## Supplied records
-- pv_equiv track=rewrite | github.com/igotyabingo/codingtest | Python3/프로그래머스/2/389479. 서버 증설 횟수/서버 증설 횟수.py | solution
-- ===== SOURCE A (Python) =====
-- from collections import deque
--
-- def solution(players, m, k):
--     # deque를 이용해 sliding window 구현
--     window = deque(maxlen = k)
--     for _ in range(k):
--         window.append(0)
--
--     answer = 0
--     for p in players:
--         window.append(0)
--         tmp = p // m
--         s = sum(window)
--         if s < tmp:
--             window[-1] = tmp - s
--             answer += tmp - s
--
--     return answer
-- ===== SOURCE B (Python) =====
-- def solution(players, m, k):
--     # Event-driven: each hired batch is scheduled to expire k steps later.
--     # No window is kept; only the active-server count and an expiry-event map.
--     expire = {}
--     active = 0
--     answer = 0
--     for i, p in enumerate(players):
--         active -= expire.pop(i, 0)
--         need = p // m - active
--         if need > 0:
--             answer += need
--             active += need
--             expire[i + k] = need
--     return answer
-- ===== Notes on version B (the rewrite author's own statement) =====
-- stated objective: faster
-- what changed: B keeps no window at all: it maintains an active-server count and a dict of expiry events (index -> servers shutting down there), decrementing the count when a batch expires, instead of A's deque window that is re-summed with sum(window) at every step.
-- outside the precondition, e.g. on solution([0], 1, 0): A returns 0, B returns 0; on solution([2], 1, 0): A raises IndexError, B returns 2
import Mathlib
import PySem

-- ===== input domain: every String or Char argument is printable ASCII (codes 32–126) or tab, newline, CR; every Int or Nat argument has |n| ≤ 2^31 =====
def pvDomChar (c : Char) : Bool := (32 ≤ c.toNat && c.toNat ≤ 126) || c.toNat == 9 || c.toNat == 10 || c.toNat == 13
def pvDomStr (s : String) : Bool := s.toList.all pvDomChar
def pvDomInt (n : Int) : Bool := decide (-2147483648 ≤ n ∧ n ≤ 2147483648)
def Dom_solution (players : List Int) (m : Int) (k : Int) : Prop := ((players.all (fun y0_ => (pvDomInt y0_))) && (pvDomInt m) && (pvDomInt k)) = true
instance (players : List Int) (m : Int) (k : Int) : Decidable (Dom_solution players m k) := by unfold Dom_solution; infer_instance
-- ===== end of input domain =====

-- B keeps no sliding window: instead of A's deque re-summed with sum(window) each step,
-- B tracks the active-server count plus a dict of expiry events; objective: faster.

-- ===== PORT A =====
-- deque with maxlen k, stored right-to-left (newest element first): append = cons,
-- and when full the leftmost (oldest) element, here the last, is dropped — exact
-- deque.append semantics, O(1) per append
def dqAppend (w : List Int × Nat) (x : Int) (k : Int) : List Int × Nat :=
  if (w.2 : Int) < k then (x :: w.1, w.2 + 1) else (x :: w.1.dropLast, w.2)

def stepA (m k : Int) (st : (List Int × Nat) × Int) (p : Int) : (List Int × Nat) × Int :=
  let w := dqAppend st.1 0 k
  let tmp := PySem.Int.floordiv p m
  let s := w.1.foldl (· + ·) 0
  -- window[-1] = tmp - s: the newest slot is the head in this representation
  if s < tmp then (((tmp - s) :: w.1.tail, w.2), st.2 + (tmp - s)) else (w, st.2)

def solution (players : List Int) (m : Int) (k : Int) : Int :=
  let window := (PySem.List.pyRange 0 k 1).foldl (fun w _ => dqAppend w 0 k) ([], 0)
  (players.foldl (stepA m k) (window, 0)).2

## Exercise prompt
Return each line from the records that includes the word "expiry".

## Solution to this exercise
--     # No window is kept; only the active-server count and an expiry-event map.
-- what changed: B keeps no window at all: it maintains an active-server count and a dict of expiry events (index -> servers shutting down there), decrementing the count when a batch expires, instead of A's deque window that is re-summed with sum(window) at every step.
-- B tracks the active-server count plus a dict of expiry events; objective: faster.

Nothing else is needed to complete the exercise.